An object that produces a sequence of batches. next() method of the iterator will return object that was produced by processor function

Return type

Iterator

Raises

StopIteration – When all data was iterated through. Stops the for loop.

Example

def process(batch):
    images = [misc.imread(x[0]) for x in batch]
    images = np.asarray(images, dtype=np.float32)
    images = images.transpose((0, 3, 1, 2))
    labeles = [x[1] for x in batch]
    labeles = np.asarray(labeles, np.int)
    return torch.from_numpy(images) / 255.0, torch.from_numpy(labeles)

data = [('some_list.jpg', 1), ('of_filenames.jpg', 2), ('etc.jpg', 4), ...] # filenames and labels
batches = dlutils.batch_provider(data, 32, process)

for images, labeles in batches:
    result = model(images)
    loss = F.nll_loss(result, labeles)
    loss.backward()
    optimizer.step()

dlutils.cache module¶

class dlutils.cache(function)[source]¶

Bases: object

Caches return value of a functions.

Given a function with no side effects, it will compute sha256 hash of passed arguments and use that hash to retrieve saved pickle.

Note

Passed arguments must be picklable.

If you change function, or do any other change that invalidates previously saved caches you will need to delete them manually

Results are saved to ‘.cache’ folder in current directory.

Parameters: function (function) – fucntions to be called.

Example

@dlutils.cache
def expensive_function(x):
    for i in range(12):
        x = x + x * x
    return x

dlutils.default_cfg module¶

dlutils.default_cfg.get_default_cfg()[source]

dlutils.download module¶

Module for downloading files, downloading files from google drive, uncompressing targz

dlutils.download.cifar10(directory='cifar10')[source]

Downloads CIFAR10 Dataset.

Parameters: directory (str) – Directory where to save the files

dlutils.download.cifar100(directory='cifar100')[source]

Downloads CIFAR100 Dataset.

Parameters: directory (str) – Directory where to save the files

dlutils.download.fashion_mnist(directory='fashion-mnist')[source]

Downloads Fashion-MNIST Dataset.

Parameters: directory (str) – Directory where to save the files

dlutils.download.from_google_drive(google_drive_fileid, directory='.', file_name=None, extract_targz=False, extract_gz=False, extract_zip=False)[source]

Downloads file from Google Drive.

Given the file ID, file is downloaded from Google Drive and optionally it can be unpacked after downloading completes.

Note

You need to share the file as Anyone who has the link can access.

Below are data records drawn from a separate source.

-- pv_equiv track=rewrite | github.com/ianhuang0630/FSMRNN | experiments/parentheses/embedded.py | nesting_level
-- ===== SOURCE A (Python) =====
-- def nesting_level(test):
--     """
--     Input:
--         test(list): list of input sequences
--     Returns:
--         levels (list): list of input sequences
--     """
--
--     levels = []
--     counter = 0
--
--     for element in test:
--         if element == "(":
--             counter += 1
--             levels.append(counter)
--
--         elif element == ")":
--             levels.append(counter)
--             counter -= 1
--
--         else:
--             levels.append(counter)
--
--     return levels
-- ===== SOURCE B (Python) =====
-- def nesting_level(test):
--     # pass 1: map each element to a depth delta
--     deltas = [1 if e == "(" else -1 if e == ")" else 0 for e in test]
--     # pass 2: inclusive prefix sums of the deltas
--     s = []
--     tot = 0
--     for d in deltas:
--         tot += d
--         s.append(tot)
--     # pass 3: ')' is appended before its decrement in the source semantics -> adjust by +1
--     return [si + 1 if e == ")" else si for e, si in zip(test, s)]
-- ===== Notes on version B (the rewrite author's own statement) =====
-- stated objective: alternative
-- what changed: Replaces the single stateful counter loop with a three-pass pipeline: map elements to deltas, take inclusive prefix sums, then zip with a +1 adjustment on ')' to account for append-before-decrement.
import Mathlib
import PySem

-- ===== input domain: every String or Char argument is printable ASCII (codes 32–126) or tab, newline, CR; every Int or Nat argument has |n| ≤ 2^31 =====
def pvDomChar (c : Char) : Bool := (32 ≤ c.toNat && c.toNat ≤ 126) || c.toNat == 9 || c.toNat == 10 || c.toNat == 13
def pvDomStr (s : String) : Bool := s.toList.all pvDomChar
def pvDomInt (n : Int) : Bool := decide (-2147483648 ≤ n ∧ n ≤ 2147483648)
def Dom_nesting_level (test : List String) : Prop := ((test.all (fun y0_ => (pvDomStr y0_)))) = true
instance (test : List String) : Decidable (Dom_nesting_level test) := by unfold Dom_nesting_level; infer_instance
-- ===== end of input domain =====

-- B replaces A's single stateful counter loop by delta-map + prefix-sum + a ')' adjustment pass (alternative decomposition, same cost).


-- ===== PORT A =====
-- A: one loop over test keeping (levels, counter); '(' increments then appends, ')' appends then decrements.
def nesting_level (test : List String) : List Int :=
  (test.foldl (fun (st : List Int × Int) e =>
      if e = "(" then (st.1 ++ [st.2 + 1], st.2 + 1)
      else if e = ")" then (st.1 ++ [st.2], st.2 - 1)
      else (st.1 ++ [st.2], st.2)) ([], 0)).1

-- ===== PORT B =====
-- B: delta map, then the hand-written prefix-sum loop, then the zip-adjustment pass.
def nl_deltas (test : List String) : List Int :=
  test.map (fun e => if e = "(" then 1 else if e = ")" then -1 else 0)

def nl_prefix (st : List Int × Int) (ds : List Int) : List Int × Int :=
  ds.foldl (fun st d => (st.1 ++ [st.2 + d], st.2 + d)) st

def nesting_level_alt (test : List String) : List Int :=
  List.zipWith (fun e si => if e = ")" then si + 1 else si) test
    (nl_prefix ([], 0) (nl_deltas test)).1

-- ===== PRECONDITION & SPEC =====
def Spec_nesting_level (test : List String) (out : List Int) : Prop := out = nesting_level_alt test
instance (test : List String) (out : List Int) : Decidable (Spec_nesting_level test out) := by unfold Spec_nesting_level; infer_instance

-- ===== CLAIM (what is proved, stated in full; the proofs are below) =====
def Claim_equal_nesting_level : Prop := ∀ (test : List String), Dom_nesting_level test → Spec_nesting_level test (nesting_level test)

-- ===== LEMMAS AND PROOFS =====

-- reference levels: the list both programs compute, as a structural recursion
def nl_lv (c : Int) : List String → List Int
  | [] => []
  | e :: t =>
    if e = "(" then (c + 1) :: nl_lv (c + 1) t
    else if e = ")" then c :: nl_lv (c - 1) t
    else c :: nl_lv c t

theorem nl_foldA_eq (t : List String) : ∀ (acc : List Int) (c : Int),
    (t.foldl (fun (st : List Int × Int) e =>
      if e = "(" then (st.1 ++ [st.2 + 1], st.2 + 1)
      else if e = ")" then (st.1 ++ [st.2], st.2 - 1)
      else (st.1 ++ [st.2], st.2)) (acc, c)).1 = acc ++ nl_lv c t := by
  induction t with
  | nil => simp [nl_lv]
  | cons e t ih =>
      intro acc c
      by_cases h1 : e = "("
      · simp [List.foldl_cons, h1, nl_lv, ih]
      · by_cases h2 : e = ")"
        · simp [List.foldl_cons, h2, nl_lv, ih]
        · simp [List.foldl_cons, h1, h2, nl_lv, ih]

theorem nl_prefix_shift (ds : List Int) : ∀ (s : List Int) (c : Int),
    (nl_prefix (s, c) ds).1 = s ++ (nl_prefix ([], c) ds).1 := by
  induction ds with
  | nil => simp [nl_prefix]
  | cons d ds ih =>
      intro s c
      have h1 := ih (s ++ [c + d]) (c + d)
      have h2 := ih ([c + d]) (c + d)
      simp only [nl_prefix, List.foldl_cons, List.nil_append] at h1 h2 ⊢
      rw [h1, h2]
      simp

theorem nl_deltas_cons (e : String) (t : List String) :
    nl_deltas (e :: t) =
      (if e = "(" then 1 else if e = ")" then -1 else 0) :: nl_deltas t := rfl

theorem nl_prefix_cons (c d : Int) (ds : List Int) :
    (nl_prefix ([], c) (d :: ds)).1 = (c + d) :: (nl_prefix ([], c + d) ds).1 := by
  have h := nl_prefix_shift ds [c + d] (c + d)
  simp only [nl_prefix, List.foldl_cons, List.nil_append] at h ⊢
  rw [h]
  rfl

theorem nl_alt_eq (t : List String) : ∀ (c : Int),
    List.zipWith (fun e si => if e = ")" then si + 1 else si) t
      (nl_prefix ([], c) (nl_deltas t)).1 = nl_lv c t := by
  induction t with
  | nil => intro c; simp [nl_deltas, nl_prefix, nl_lv]
  | cons e t ih =>
      intro c
      by_cases h1 : e = "("
      · subst h1
        simp [nl_deltas_cons, nl_prefix_cons, nl_lv, ih]
      · by_cases h2 : e = ")"
        · subst h2
          simp [nl_deltas_cons, nl_prefix_cons, nl_lv, ih, sub_eq_add_neg,
            neg_add_cancel_right]
        · simp [nl_deltas_cons, nl_prefix_cons, nl_lv, ih, h1, h2]

-- ===== VERDICT (by name: the statement is the Claim_ definition above) =====
theorem nesting_level_spec : Claim_equal_nesting_level := by
  intro test _
  unfold Spec_nesting_level nesting_level nesting_level_alt
  rw [nl_foldA_eq, nl_alt_eq]
  simp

No sign-in required.. You can find the file ID in the link:

https://drive.google.com/file/d/ 0B3kP5zWXwFm_OUpQbDFqY2dXNGs /view?usp=sharing

Parameters

google_drive_fileid (str) – file ID.
directory (str) – Directory where to save the file
file_name (str, optional) – If not None, this will overwrite the file name, otherwise it will use the filename returned from http request. Defaults to None.
extract_targz (bool) – Extract tar.gz archive. Defaults to False.
extract_gz (bool) – Decompress gz compressed file. Defaults to False.
extract_zip (bool) – Extract zip archive. Defaults to False.

Example

dlutils.download.from_google_drive(directory="data/", google_drive_fileid="0B3kP5zWXwFm_OUpQbDFqY2dXNGs")

dlutils.download.from_url(url, directory='.', file_name=None, extract_targz=False, extract_gz=False, extract_zip=False)[source]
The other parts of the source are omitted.